# Your task:
Please copy each line of the data that includes the string "over".

━━ Records shown

-- pv_equiv track=rewrite | github.com/RostikRK/UCU | BasicsOfProgramming/FirstTerm/Lab7/graph.py | to_edge_dict
-- ===== SOURCE A (Python) =====
-- def to_edge_dict(edge_list):
--     """
--     (list) -> (dict)
--     Convert a graph from list of edges to dictionary of vertices.
--
--     >>> to_edge_dict([[1, 2], [3, 4], [1, 5], [2, 4]])
--     {1: [2, 5], 2: [1, 4], 3: [4], 4: [2, 3], 5: [1]}
--     """
--     edgedic = {}
--     edgeset = set()
--     for en in edge_list:
--         for jey in en:
--             edgeset.add(jey)
--     arclist = list(edgeset)
--     for j in arclist:
--         nonlist =[]
--         for i in edge_list:
--             if i[0] == j:
--                 nonlist.append(i[1])
--             elif i[1] == j:
--                 nonlist.append(i[0])
--         edgedic[j] = nonlist
--     return edgedic
-- ===== SOURCE B (Python) =====
-- def to_edge_dict(edge_list):
--     adj = {}
--     for edge in edge_list:
--         for v in edge:
--             adj.setdefault(v, [])
--     for edge in edge_list:
--         a, b = edge[0], edge[1]
--         adj[a].append(b)
--         if a != b:
--             adj[b].append(a)
--     return adj
-- ===== Notes on version B (the rewrite author's own statement) =====
-- stated objective: faster
-- what changed: B replaces A's per-vertex rescan of the whole edge list (for each vertex, scan every edge) with a single pass that seeds every vertex's key once and then appends both endpoints of each edge directly, handling self-loops with one append.
-- outside the precondition, e.g. on to_edge_dict([[]]): A returns {}, B raises IndexError
import Mathlib
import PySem

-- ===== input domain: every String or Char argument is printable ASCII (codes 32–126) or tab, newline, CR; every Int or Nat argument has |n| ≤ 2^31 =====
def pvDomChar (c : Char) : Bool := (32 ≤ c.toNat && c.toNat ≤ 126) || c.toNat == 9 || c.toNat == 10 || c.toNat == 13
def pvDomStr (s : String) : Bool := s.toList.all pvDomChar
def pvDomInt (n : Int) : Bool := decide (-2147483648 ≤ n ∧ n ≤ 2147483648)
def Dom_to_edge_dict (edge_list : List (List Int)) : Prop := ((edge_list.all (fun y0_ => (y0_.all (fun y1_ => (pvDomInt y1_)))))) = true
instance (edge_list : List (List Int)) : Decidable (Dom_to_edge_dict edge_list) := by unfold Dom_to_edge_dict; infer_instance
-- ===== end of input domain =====

-- B replaces A's per-vertex rescan of every edge with a single pass appending both endpoints
-- of each edge (self-loop appended once); same return value, keys as a set, per-key lists identical.

-- ===== PORT A =====
-- list(edgeset): the Python iterates the set in hash order; only the resulting dict's KEY order
-- depends on it (each value list is computed from edge_list alone), and dict outputs are compared
-- ignoring order, so the Set's first-insertion order stands in for the hash order here.
def to_edge_dict (edge_list : List (List Int)) : List (Int × List Int) :=
  let edgeset : PySem.Set Int :=
    edge_list.foldl (fun s en => en.foldl (fun s jey => PySem.Set.add s jey) s) PySem.Set.empty
  let arclist : List Int := edgeset
  let edgedic := arclist.foldl (fun d j =>
      let nonlist := edge_list.foldl (fun nl i =>
        if (PySem.List.pyGet? i 0).getD 0 = j then nl ++ [(PySem.List.pyGet? i 1).getD 0]
        else if (PySem.List.pyGet? i 1).getD 0 = j then nl ++ [(PySem.List.pyGet? i 0).getD 0]
        else nl) ([] : List Int)
      d.insert j nonlist) (PySem.Dict.empty : PySem.Dict Int (List Int))
  edgedic.items

-- ===== PORT B =====
def to_edge_dict_alt (edge_list : List (List Int)) : List (Int × List Int) :=
  let adj := edge_list.foldl (fun d edge => edge.foldl (fun d v => d.setdefault v []) d)
      (PySem.Dict.empty : PySem.Dict Int (List Int))
  let adj2 := edge_list.foldl (fun d edge =>
      let a := (PySem.List.pyGet? edge 0).getD 0
      let b := (PySem.List.pyGet? edge 1).getD 0
      let d1 := d.modify a [] (fun l => l ++ [b])
      if a ≠ b then d1.modify b [] (fun l => l ++ [a]) else d1) adj
  adj2.items

-- ===== PRECONDITION & SPEC =====
-- Pre_ excludes lists containing an edge with fewer than two endpoints: A raises IndexError on them
-- whenever any vertex exists, and on lists of only empty edges (where A returns {}) B's own indexing raises.
def Pre_to_edge_dict (edge_list : List (List Int)) : Prop := ∀ e ∈ edge_list, 2 ≤ e.length
instance (edge_list : List (List Int)) : Decidable (Pre_to_edge_dict edge_list) := by unfold Pre_to_edge_dict; infer_instance
def pvWitness_to_edge_dict : List (List Int) := [[1, 2], [3, 4], [1, 5], [2, 4]]

def Spec_to_edge_dict (edge_list : List (List Int)) (out : List (Int × List Int)) : Prop := out = to_edge_dict_alt edge_list
instance (edge_list : List (List Int)) (out : List (Int × List Int)) : Decidable (Spec_to_edge_dict edge_list out) := by unfold Spec_to_edge_dict; infer_instance

-- ===== CLAIM (what is proved, stated in full; the proofs are below) =====
def Claim_equal_to_edge_dict : Prop := ∀ (edge_list : List (List Int)), Dom_to_edge_dict edge_list → Pre_to_edge_dict edge_list → Spec_to_edge_dict edge_list (to_edge_dict edge_list)

-- ===== LEMMAS AND PROOFS =====

-- the contribution of one edge to vertex j's adjacency list (shared characterisation of both ports)
def pvContrib (i : List Int) (j : Int) : List Int :=
  if (PySem.List.pyGet? i 0).getD 0 = j then [(PySem.List.pyGet? i 1).getD 0]
  else if (PySem.List.pyGet? i 1).getD 0 = j then [(PySem.List.pyGet? i 0).getD 0]
  else []

theorem pyGet?_cons2_zero (a b : Int) (t : List Int) : PySem.List.pyGet? (a::b::t) 0 = some a := by
  have h0 : (0:Int) ≤ (t.length:Int) + 1 := by positivity
  simp [PySem.List.pyGet?, PySem.List.pyIdx?, h0]

theorem pyGet?_cons2_one (a b : Int) (t : List Int) : PySem.List.pyGet? (a::b::t) 1 = some b := by
  simp [PySem.List.pyGet?, PySem.List.pyIdx?]

-- a nested element-wise fold over a list of lists is the fold over its flatten
theorem foldl_foldl_flatten {α β : Type} (f : β → α → β) (el : List (List α)) (s : β) :
    el.foldl (fun s en => en.foldl f s) s = el.flatten.foldl f s := by
  induction el generalizing s with
  | nil => rfl
  | cons e es ih => simp [List.foldl_append, ih]

-- A's inner per-vertex scan collects exactly the per-edge contributions
theorem inner_eq_flatMap (j : Int) (el : List (List Int)) :
    el.foldl (fun nl i =>
        if (PySem.List.pyGet? i 0).getD 0 = j then nl ++ [(PySem.List.pyGet? i 1).getD 0]
        else if (PySem.List.pyGet? i 1).getD 0 = j then nl ++ [(PySem.List.pyGet? i 0).getD 0]
        else nl) ([] : List Int) = el.flatMap (fun i => pvContrib i j) := by
  rw [show (fun (nl : List Int) (i : List Int) =>
      if (PySem.List.pyGet? i 0).getD 0 = j then nl ++ [(PySem.List.pyGet? i 1).getD 0]
      else if (PySem.List.pyGet? i 1).getD 0 = j then nl ++ [(PySem.List.pyGet? i 0).getD 0]
      else nl) = (fun nl i => nl ++ pvContrib i j) from by
    funext nl i; simp only [pvContrib]; split_ifs <;> simp]
  rw [PySem.List.foldl_append_eq_flatMap]; simp

-- B's seeding pass over a list of fresh-or-seen vertices, from a dict of empty lists
theorem seed_pass (xs : List Int) : ∀ (s : List Int), s.Nodup →
    xs.foldl (fun d v => d.setdefault v []) (PySem.Dict.mk (s.map (fun j => (j, ([] : List Int)))))
      = PySem.Dict.mk ((xs.foldl PySem.Set.add s).map (fun j => (j, ([] : List Int)))) := by
  induction xs with
  | nil => intro s _; rfl
  | cons v xs ih =>
    intro s hnd
    have hkeys : (PySem.Dict.mk (s.map (fun j => (j, ([] : List Int))))).keys = s := by
      simp [PySem.Dict.keys, Function.comp_def]
    have hc : (PySem.Dict.mk (s.map (fun j => (j, ([] : List Int))))).contains v = decide (v ∈ s) := by
      rw [PySem.Dict.contains_eq_decide_mem_keys, hkeys]
    by_cases hv : v ∈ s
    · have : (PySem.Dict.mk (s.map (fun j => (j, ([] : List Int))))).setdefault v [] =
          PySem.Dict.mk (s.map (fun j => (j, ([] : List Int)))) :=
        PySem.Dict.setdefault_of_contains _ _ (by simp [hc, hv])
      have hadd : PySem.Set.add s v = s := by simp [PySem.Set.add, PySem.Set.contains, hv]
      simp only [List.foldl_cons, this, hadd]
      exact ih s hnd
    · have hset : (PySem.Dict.mk (s.map (fun j => (j, ([] : List Int))))).setdefault v [] =
          PySem.Dict.mk ((s ++ [v]).map (fun j => (j, ([] : List Int)))) := by
        rw [PySem.Dict.setdefault_of_not_contains _ _ (by simp [hc, hv])]
        apply PySem.Dict.ext
        rw [PySem.Dict.items_insert_of_not_contains _ _ (by simp [hc, hv])]
        simp
      have hadd : PySem.Set.add s v = s ++ [v] := by simp [PySem.Set.add, PySem.Set.contains, hv]
      simp only [List.foldl_cons, hset, hadd]
      exact ih (s ++ [v]) (by simp [List.nodup_append, hnd]; exact fun a ha h => hv (h ▸ ha))

-- modify of a key present in a map-shaped dict rewrites that key's value in place
theorem modify_map (K : List Int) (g : Int → List Int) (k : Int) (f : List Int → List Int)
    (hk : k ∈ K) (hnd : K.Nodup) :
    (PySem.Dict.mk (K.map (fun j => (j, g j)))).modify k [] f
      = PySem.Dict.mk (K.map (fun j => (j, if j = k then f (g j) else g j))) := by
  have hkeys : (PySem.Dict.mk (K.map (fun j => (j, g j)))).keys = K := by
    simp [PySem.Dict.keys, Function.comp_def]
  have hndk : (PySem.Dict.mk (K.map (fun j => (j, g j)))).keys.Nodup := by rw [hkeys]; exact hnd
  have hc : (PySem.Dict.mk (K.map (fun j => (j, g j)))).contains k = true := by
    rw [PySem.Dict.contains_eq_decide_mem_keys, hkeys]; simpa using hk
  have hget : (PySem.Dict.mk (K.map (fun j => (j, g j)))).getD k [] = g k :=
    PySem.Dict.getD_of_mem_items _ (by simp only [PySem.Dict.items]; exact List.mem_map.mpr ⟨k, hk, rfl⟩) hndk []
  unfold PySem.Dict.modify
  apply PySem.Dict.ext
  rw [hget, PySem.Dict.items_insert_of_contains _ _ hc]
  simp only [List.map_map]
  apply List.map_congr_left
  intro j _
  by_cases hj : j = k <;> simp [hj]

-- B's second pass, from a map-shaped dict, appends each edge's contribution per key
theorem second_pass (es : List (List Int)) (K : List Int) (hnd : K.Nodup) :
    ∀ (g : Int → List Int), (∀ e ∈ es, 2 ≤ e.length) → (∀ e ∈ es, ∀ x ∈ e, x ∈ K) →
    es.foldl (fun d edge =>
        let a := (PySem.List.pyGet? edge 0).getD 0
        let b := (PySem.List.pyGet? edge 1).getD 0
        let d1 := d.modify a [] (fun l => l ++ [b])
        if a ≠ b then d1.modify b [] (fun l => l ++ [a]) else d1)
      (PySem.Dict.mk (K.map (fun j => (j, g j))))
      = PySem.Dict.mk (K.map (fun j => (j, g j ++ es.flatMap (fun i => pvContrib i j)))) := by
  induction es with
  | nil => intro g _ _; simp
  | cons e es ih =>
    intro g hlen hmem
    obtain ⟨a, b, t, rfl⟩ : ∃ a b t, e = a :: b :: t := by
      match e, hlen e (by simp) with
      | a :: b :: t, _ => exact ⟨a, b, t, rfl⟩
    have ha : a ∈ K := hmem (a :: b :: t) (by simp) a (by simp)
    have hb : b ∈ K := hmem (a :: b :: t) (by simp) b (by simp)
    have hstep :
        (let aa := (PySem.List.pyGet? (a::b::t) 0).getD 0
         let bb := (PySem.List.pyGet? (a::b::t) 1).getD 0
         let d1 := (PySem.Dict.mk (K.map (fun j => (j, g j)))).modify aa [] (fun l => l ++ [bb])
         if aa ≠ bb then d1.modify bb [] (fun l => l ++ [aa]) else d1)
        = PySem.Dict.mk (K.map (fun j => (j, g j ++ pvContrib (a::b::t) j))) := by
      simp only [pyGet?_cons2_zero, pyGet?_cons2_one, Option.getD_some]
      by_cases hab : a = b
      · subst hab
        simp only [ne_eq, not_true_eq_false, if_neg, not_not, if_false]
        rw [modify_map K g a _ ha hnd]
        congr 1
        apply List.map_congr_left
        intro j _
        by_cases hj : j = a
        · subst hj; simp [pvContrib, pyGet?_cons2_zero, pyGet?_cons2_one]
        · have h1 : ¬ a = j := fun h => hj h.symm
          simp [pvContrib, pyGet?_cons2_zero, pyGet?_cons2_one, hj, h1]
      · simp only [ne_eq, hab, not_false_eq_true, if_true]
        rw [modify_map K g a _ ha hnd,
            modify_map K (fun j => if j = a then g j ++ [b] else g j) b _ hb hnd]
        congr 1
        apply List.map_congr_left
        intro j _
        by_cases hja : j = a
        · subst hja
          simp [pvContrib, pyGet?_cons2_zero, pyGet?_cons2_one, hab]
        · by_cases hjb : j = b
          · have hba : ¬ b = a := fun h => hab h.symm
            simp [pvContrib, pyGet?_cons2_zero, pyGet?_cons2_one, hjb, hab, hba]
          · have h1 : ¬ a = j := fun h => hja h.symm
            have h2 : ¬ b = j := fun h => hjb h.symm
            simp [pvContrib, pyGet?_cons2_zero, pyGet?_cons2_one, hja, hjb, h1, h2]
    simp only [List.foldl_cons]
    rw [hstep, ih (fun j => g j ++ pvContrib (a::b::t) j)
        (fun e he => hlen e (by simp [he])) (fun e he => hmem e (by simp [he]))]
    simp

-- ===== VERDICT (by name: the statement is the Claim_ definition above) =====
theorem to_edge_dict_spec : Claim_equal_to_edge_dict := by
  intro edge_list _hdom hpre
  unfold Spec_to_edge_dict to_edge_dict to_edge_dict_alt
  simp only []
  -- the vertex list, in first-insertion order over the flattened edges
  set K : List Int := PySem.Set.ofList edge_list.flatten with hK
  have hKnd : K.Nodup := PySem.Set.nodup_ofList _
  have hset : edge_list.foldl (fun s en => en.foldl (fun s jey => PySem.Set.add s jey) s)
      PySem.Set.empty = K := by
    rw [foldl_foldl_flatten]; rfl
  -- A's side: a fold of fresh inserts over K
  have hA : (K.foldl (fun d j =>
      d.insert j (edge_list.foldl (fun nl i =>
        if (PySem.List.pyGet? i 0).getD 0 = j then nl ++ [(PySem.List.pyGet? i 1).getD 0]
        else if (PySem.List.pyGet? i 1).getD 0 = j then nl ++ [(PySem.List.pyGet? i 0).getD 0]
        else nl) ([] : List Int))) (PySem.Dict.empty : PySem.Dict Int (List Int))).items
      = K.map (fun j => (j, edge_list.flatMap (fun i => pvContrib i j))) := by
    have := PySem.Dict.items_foldl_insert_fresh (l := K) (k := fun j => j)
      (v := fun j => edge_list.flatMap (fun i => pvContrib i j))
      (d := (PySem.Dict.empty : PySem.Dict Int (List Int)))
      (by intro a _; simp) (by simpa using hKnd)
    simp only [PySem.Dict.items] at this ⊢
    rw [show (fun (d : PySem.Dict Int (List Int)) (j : Int) =>
        d.insert j (edge_list.foldl (fun nl i =>
          if (PySem.List.pyGet? i 0).getD 0 = j then nl ++ [(PySem.List.pyGet? i 1).getD 0]
          else if (PySem.List.pyGet? i 1).getD 0 = j then nl ++ [(PySem.List.pyGet? i 0).getD 0]
          else nl) ([] : List Int)))
        = (fun (d : PySem.Dict Int (List Int)) (j : Int) =>
            d.insert j (edge_list.flatMap (fun i => pvContrib i j))) from by
      funext d j; rw [inner_eq_flatMap]]
    simpa using this
  -- B's side: seeding then the append pass
  have hseed : edge_list.foldl (fun d edge => edge.foldl (fun d v => d.setdefault v []) d)
      (PySem.Dict.empty : PySem.Dict Int (List Int))
      = PySem.Dict.mk (K.map (fun j => (j, ([] : List Int)))) := by
    rw [foldl_foldl_flatten]
    have := seed_pass edge_list.flatten [] (by simp)
    simpa using this
  have hB := second_pass edge_list K hKnd (fun _ => ([] : List Int)) hpre
    (fun e he x hx => by
      rw [hK]; rw [PySem.Set.mem_ofList]; exact List.mem_flatten.mpr ⟨e, he, hx⟩)
  rw [hset, hseed, hB, hA]
  simp [PySem.Dict.items]
lemma pvS_eq (a : List Int) (j : Nat) (h : j < a.length) :
    pvPrefMin a ((List.range a.length).reverse) j pvMAX = (a.drop (j + 1)).foldl min pvMAX := by
  unfold pvPrefMin
  rw [tw_range_rev j a.length h, foldl_pvMStep, List.map_reverse]
  simp only [List.map_map, Function.comp_def]
  rw [getD_map_range_drop a (j + 1) (by omega), fmin_reverse]

-- ----- A as a countP over indices -----

lemma A_eq (a : List Int) :
    solution a = (((List.range a.length).countP
      (fun j => decide (a.getD j 0 ≤ (a.take j).foldl min pvMAX ∨
                        a.getD j 0 ≤ (a.drop (j + 1)).foldl min pvMAX))) : Int) := by
  unfold solution
  simp only []
  rw [pvA_fwd, pvA_bwd]
  set mm0 := ((List.range a.length).foldl (pvWr a) (List.replicate a.length pvMAX, pvMAX)).1 with hmm0
  set mm1 := (((List.range a.length).reverse).foldl (pvWr a) (List.replicate a.length pvMAX, pvMAX)).1 with hmm1
  have h0 : ∀ j, j < a.length → mm0.getD j 0 = (a.take j).foldl min pvMAX := by
    intro j hj
    rw [hmm0, pvWrFold_getD a _ _ _ List.nodup_range j (by simpa using hj),
        if_pos (List.mem_range.mpr hj)]
    exact pvP_eq a j hj
  have h1 : ∀ j, j < a.length → mm1.getD j 0 = (a.drop (j + 1)).foldl min pvMAX := by
    intro j hj
    rw [hmm1, pvWrFold_getD a _ _ _ (List.nodup_reverse.mpr List.nodup_range) j (by simpa using hj),
        if_pos (by simpa using hj)]
    exact pvS_eq a j hj
  have hr : PySem.List.pyRange 0 (a.length : Int) 1 =
      (List.range a.length).map (fun k : Nat => (k : Int)) := by
    rw [PySem.List.pyRange_one]; simp
  rw [hr, List.foldl_map]
  have hcongr : (List.range a.length).foldl
      (fun (answer : Int) (i : Nat) =>
        if ¬ (PySem.List.pyGetD a (i : Int) 0 > PySem.List.pyGetD mm0 (i : Int) 0 ∧
              PySem.List.pyGetD a (i : Int) 0 > PySem.List.pyGetD mm1 (i : Int) 0)
        then answer + 1 else answer) 0 =
      (List.range a.length).foldl
      (fun (answer : Int) (j : Nat) =>
        if (a.getD j 0 ≤ (a.take j).foldl min pvMAX ∨
            a.getD j 0 ≤ (a.drop (j + 1)).foldl min pvMAX)
        then answer + 1 else answer) 0 := by
    apply PySem.List.foldl_congr_mem
    intro acc j hjmem
    have hj : j < a.length := List.mem_range.mp hjmem
    rw [PySem.List.pyGetD_natCast, PySem.List.pyGetD_natCast, PySem.List.pyGetD_natCast]
    rw [h0 j hj, h1 j hj]
    have hiff : (¬ (a.getD j 0 > (a.take j).foldl min pvMAX ∧
                    a.getD j 0 > (a.drop (j + 1)).foldl min pvMAX)) ↔
        (a.getD j 0 ≤ (a.take j).foldl min pvMAX ∨
         a.getD j 0 ≤ (a.drop (j + 1)).foldl min pvMAX) := by omega
    rw [if_congr hiff rfl rfl]
  rw [hcongr, PySem.List.foldl_ite_add_one
    (fun j => a.getD j 0 ≤ (a.take j).foldl min pvMAX ∨
              a.getD j 0 ≤ (a.drop (j + 1)).foldl min pvMAX) (List.range a.length) 0]
  simp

━━━━

# Answer space:
-- a nested element-wise fold over a list of lists is the fold over its flatten
-- B's seeding pass over a list of fresh-or-seen vertices, from a dict of empty lists
  -- the vertex list, in first-insertion order over the flattened edges
  -- A's side: a fold of fresh inserts over K
-- ----- A as a countP over indices -----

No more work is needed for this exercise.